Zeit für Veränderung?

Angela Meierschitz

Bildergebnis für bilder veränderungen im lebenHast Du schon bemerkt wie schwer es ist, gute Vorsätze ins Leben umzusetzen. Wenn nur unser Verstand etwas für „gut“ befindet reicht es leider meistens nicht aus. Oft fehlen unsere Gefühle und Herzenswünsche dabei, mit denen wir unsere Vorhaben erfüllen können.

Wie bemerkt man, dass es Zeit für Veränderungen ist:

  • Wir fühlen uns erschöpft und lustlos.
  • Wir sind unzufrieden, hektisch, alles ist zu viel oder wir finden das Leben langweilig.
  • Wir leiden unter hartnäckigen Verspannungen, die unsere Beweglichkeit und Lebensfreude einschränken.
  • Wir ziehen uns zurück.
  • Wir stecken in einer Krise fest.
  • Wir haben unsere Neugierde und die Lust Neues zu entdecken verloren.

Wirkliche Veränderungen geschehen nicht von einem Tag auf den anderen. Unsere Gewohnheiten spielen uns da einen Streich und wir finden uns schon meist nach kurzer Zeit wieder in der Routine wieder. Entweder sagen wir uns selbst Sätze, wie:

„Das ist zu schwierig, ich lass es lieber!“
„Das funktioniert sowieso nicht!“
„Wer weiß was da passiert!“

Oder ein neuer Vorsatz, eine neue Idee lenken uns ab und wir vergessen was wir wollten. So funktioniert unser Verstand, lieber beim Alten, Bekannten bleiben.

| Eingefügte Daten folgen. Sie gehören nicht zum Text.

-- pv_equiv track=rewrite | github.com/open-webui/open-webui | backend/open_webui/utils/chat_image_payload.py | _get_message_chain
-- ===== SOURCE A (Python) =====
-- def _get_message_chain(messages_map: dict, message_id: str) -> list[dict]:
--     if not messages_map:
--         return []
--
--     current_message = messages_map.get(message_id)
--     if not current_message:
--         return []
--
--     message_list = []
--     while current_message:
--         message_list.insert(0, current_message)
--         parent_id = current_message.get("parentId")
--         current_message = messages_map.get(parent_id) if parent_id else None
--
--     return message_list
-- ===== SOURCE B (Python) =====
-- def _get_message_chain(messages_map: dict, message_id: str) -> list[dict]:
--     current_message = messages_map.get(message_id)
--     if not current_message:
--         return []
--     parent_id = current_message.get("parentId")
--     prefix = _get_message_chain(messages_map, parent_id) if parent_id else []
--     return prefix + [current_message]
-- ===== Notes on version B (the rewrite author's own statement) =====
-- stated objective: simpler
-- what changed: The while-loop that walks parent links and prepends with list.insert(0, ...) is replaced by a direct recursion over the parent chain that returns the recursive prefix ++ [current], yielding root-to-message order with no front insertion and no mutable accumulator.
import Mathlib
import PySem

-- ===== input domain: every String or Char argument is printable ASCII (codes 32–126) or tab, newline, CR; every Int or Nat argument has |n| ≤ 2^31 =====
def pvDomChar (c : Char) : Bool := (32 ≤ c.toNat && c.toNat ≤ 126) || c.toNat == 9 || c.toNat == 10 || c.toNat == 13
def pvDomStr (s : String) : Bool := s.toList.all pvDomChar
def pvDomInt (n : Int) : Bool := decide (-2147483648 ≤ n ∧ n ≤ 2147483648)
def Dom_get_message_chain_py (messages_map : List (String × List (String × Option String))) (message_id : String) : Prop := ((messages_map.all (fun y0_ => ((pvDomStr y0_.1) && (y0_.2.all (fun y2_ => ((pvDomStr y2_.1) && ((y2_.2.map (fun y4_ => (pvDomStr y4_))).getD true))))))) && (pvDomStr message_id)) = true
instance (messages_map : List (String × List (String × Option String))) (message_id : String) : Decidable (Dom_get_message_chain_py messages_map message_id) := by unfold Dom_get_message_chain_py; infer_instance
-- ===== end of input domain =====

-- B replaces A's while-loop with insert(0, …) by a recursion over the parent chain that
-- returns prefix ++ [current] (simpler; return-value equivalence; neither mutates its input).

-- ===== PORT A =====
-- current_message.get("parentId"): the value type is Option String, so a present key yields
-- some v and Python's `parent_id` is v; a missing key yields Python's None — hence .join.
def pvParentId (cur : List (String × Option String)) : Option String :=
  (List.lookup "parentId" cur).join

-- the while-loop of A; fuel (messages_map.length + 1) only makes it total in Lean,
-- the loop body is A's, step for step (message_list.insert(0, cur) = cur :: acc)
def pvLoopA (m : List (String × List (String × Option String))) :
    Nat → List (String × Option String) → List (List (String × Option String)) →
    List (List (String × Option String))
  | 0, _, acc => acc
  | fuel + 1, cur, acc =>
    let acc' := cur :: acc
    match pvParentId cur with
    | none => acc'
    | some s =>
      if s = "" then acc'                      -- parent_id falsy → current_message = None
      else
        match List.lookup s m with
        | none => acc'                          -- parent absent → current_message = None (falsy)
        | some nxt => if nxt = [] then acc' else pvLoopA m fuel nxt acc'   -- empty dict is falsy

def get_message_chain_py (messages_map : List (String × List (String × Option String))) (message_id : String) : List (List (String × Option String)) :=
  if messages_map = [] then []
  else
    match List.lookup message_id messages_map with
    | none => []
    | some cur => if cur = [] then [] else pvLoopA messages_map (messages_map.length + 1) cur []

-- ===== PORT B =====
-- B's recursion over the parent chain; same fuel, for totality only
def pvGoB (m : List (String × List (String × Option String))) :
    Nat → String → List (List (String × Option String))
  | 0, _ => []
  | fuel + 1, k =>
    match List.lookup k m with
    | none => []
    | some cur =>
      if cur = [] then []
      else
        (match pvParentId cur with
         | none => []
         | some s => if s = "" then [] else pvGoB m fuel s) ++ [cur]

def get_message_chain_py_alt (messages_map : List (String × List (String × Option String))) (message_id : String) : List (List (String × Option String)) :=
  pvGoB messages_map (messages_map.length + 1) message_id

-- ===== PRECONDITION & SPEC =====
-- no Pre_: the two ports agree on every input (both walk the parent chain with the same
-- fuel bound |messages_map| + 1, which suffices wherever the chain terminates)
def Spec_get_message_chain_py (messages_map : List (String × List (String × Option String))) (message_id : String) (out : List (List (String × Option String))) : Prop := out = get_message_chain_py_alt messages_map message_id
instance (messages_map : List (String × List (String × Option String))) (message_id : String) (out : List (List (String × Option String))) : Decidable (Spec_get_message_chain_py messages_map message_id out) := by unfold Spec_get_message_chain_py; infer_instance

-- ===== CLAIM (what is proved, stated in full; the proofs are below) =====
def Claim_equal_get_message_chain_py : Prop := ∀ (messages_map : List (String × List (String × Option String))) (message_id : String), Dom_get_message_chain_py messages_map message_id → Spec_get_message_chain_py messages_map message_id (get_message_chain_py messages_map message_id)

-- ===== LEMMAS AND PROOFS =====

-- the loop of A equals B's recursion with the accumulator appended, at every fuel
theorem pvLoopA_eq_goB (m : List (String × List (String × Option String))) :
    ∀ (fuel : Nat) (k : String) (cur : List (String × Option String))
      (acc : List (List (String × Option String))),
      List.lookup k m = some cur → cur ≠ [] →
      pvLoopA m fuel cur acc = pvGoB m fuel k ++ acc := by
  intro fuel
  induction fuel with
  | zero => intro k cur acc _ _; simp [pvLoopA, pvGoB]
  | succ f ih =>
    intro k cur acc hk hcur
    simp only [pvLoopA, pvGoB, hk, if_neg hcur]
    cases hp : pvParentId cur with
    | none => simp
    | some s =>
      by_cases hs : s = ""
      · simp [hs]
      · simp only [if_neg hs]
        cases hl : List.lookup s m with
        | none =>
          have : pvGoB m f s = [] := by
            cases f with
            | zero => simp [pvGoB]
            | succ f' => simp [pvGoB, hl]
          simp [this]
        | some nxt =>
          by_cases hn : nxt = []
          · have : pvGoB m f s = [] := by
              cases f with
              | zero => simp [pvGoB]
              | succ f' => simp [pvGoB, hl, hn]
            simp [hn, this]
          · simp only [if_neg hn]
            rw [ih s nxt (cur :: acc) hl hn]
            simp

-- ===== VERDICT (by name: the statement is the Claim_ definition above) =====
theorem get_message_chain_py_spec : Claim_equal_get_message_chain_py := by
  intro m id _
  unfold Spec_get_message_chain_py get_message_chain_py get_message_chain_py_alt
  by_cases hm : m = []
  · subst hm; simp [pvGoB]
  · simp only [if_neg hm]
    cases hk : List.lookup id m with
    | none => simp [pvGoB, hk]
    | some cur =>
      by_cases hc : cur = []
      · simp [pvGoB, hk, hc]
      · simp only [if_neg hc]
        rw [pvLoopA_eq_goB m (m.length + 1) id cur [] hk hc]
        simp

Der Körper weiß wie es geht! Mit Körperarbeit findest Du heraus, was Dich daran hindert und worum es Dir bei den Veränderungen wirklich geht.

Unser Körper ist die Verbindung zu unseren Fähigkeiten und Qualitäten, die wir für Veränderungen brauchen. Mit Körperarbeit entdeckst Du sie. Neue Wege und Möglichkeiten ergeben sich auf natürliche und einfache Weise!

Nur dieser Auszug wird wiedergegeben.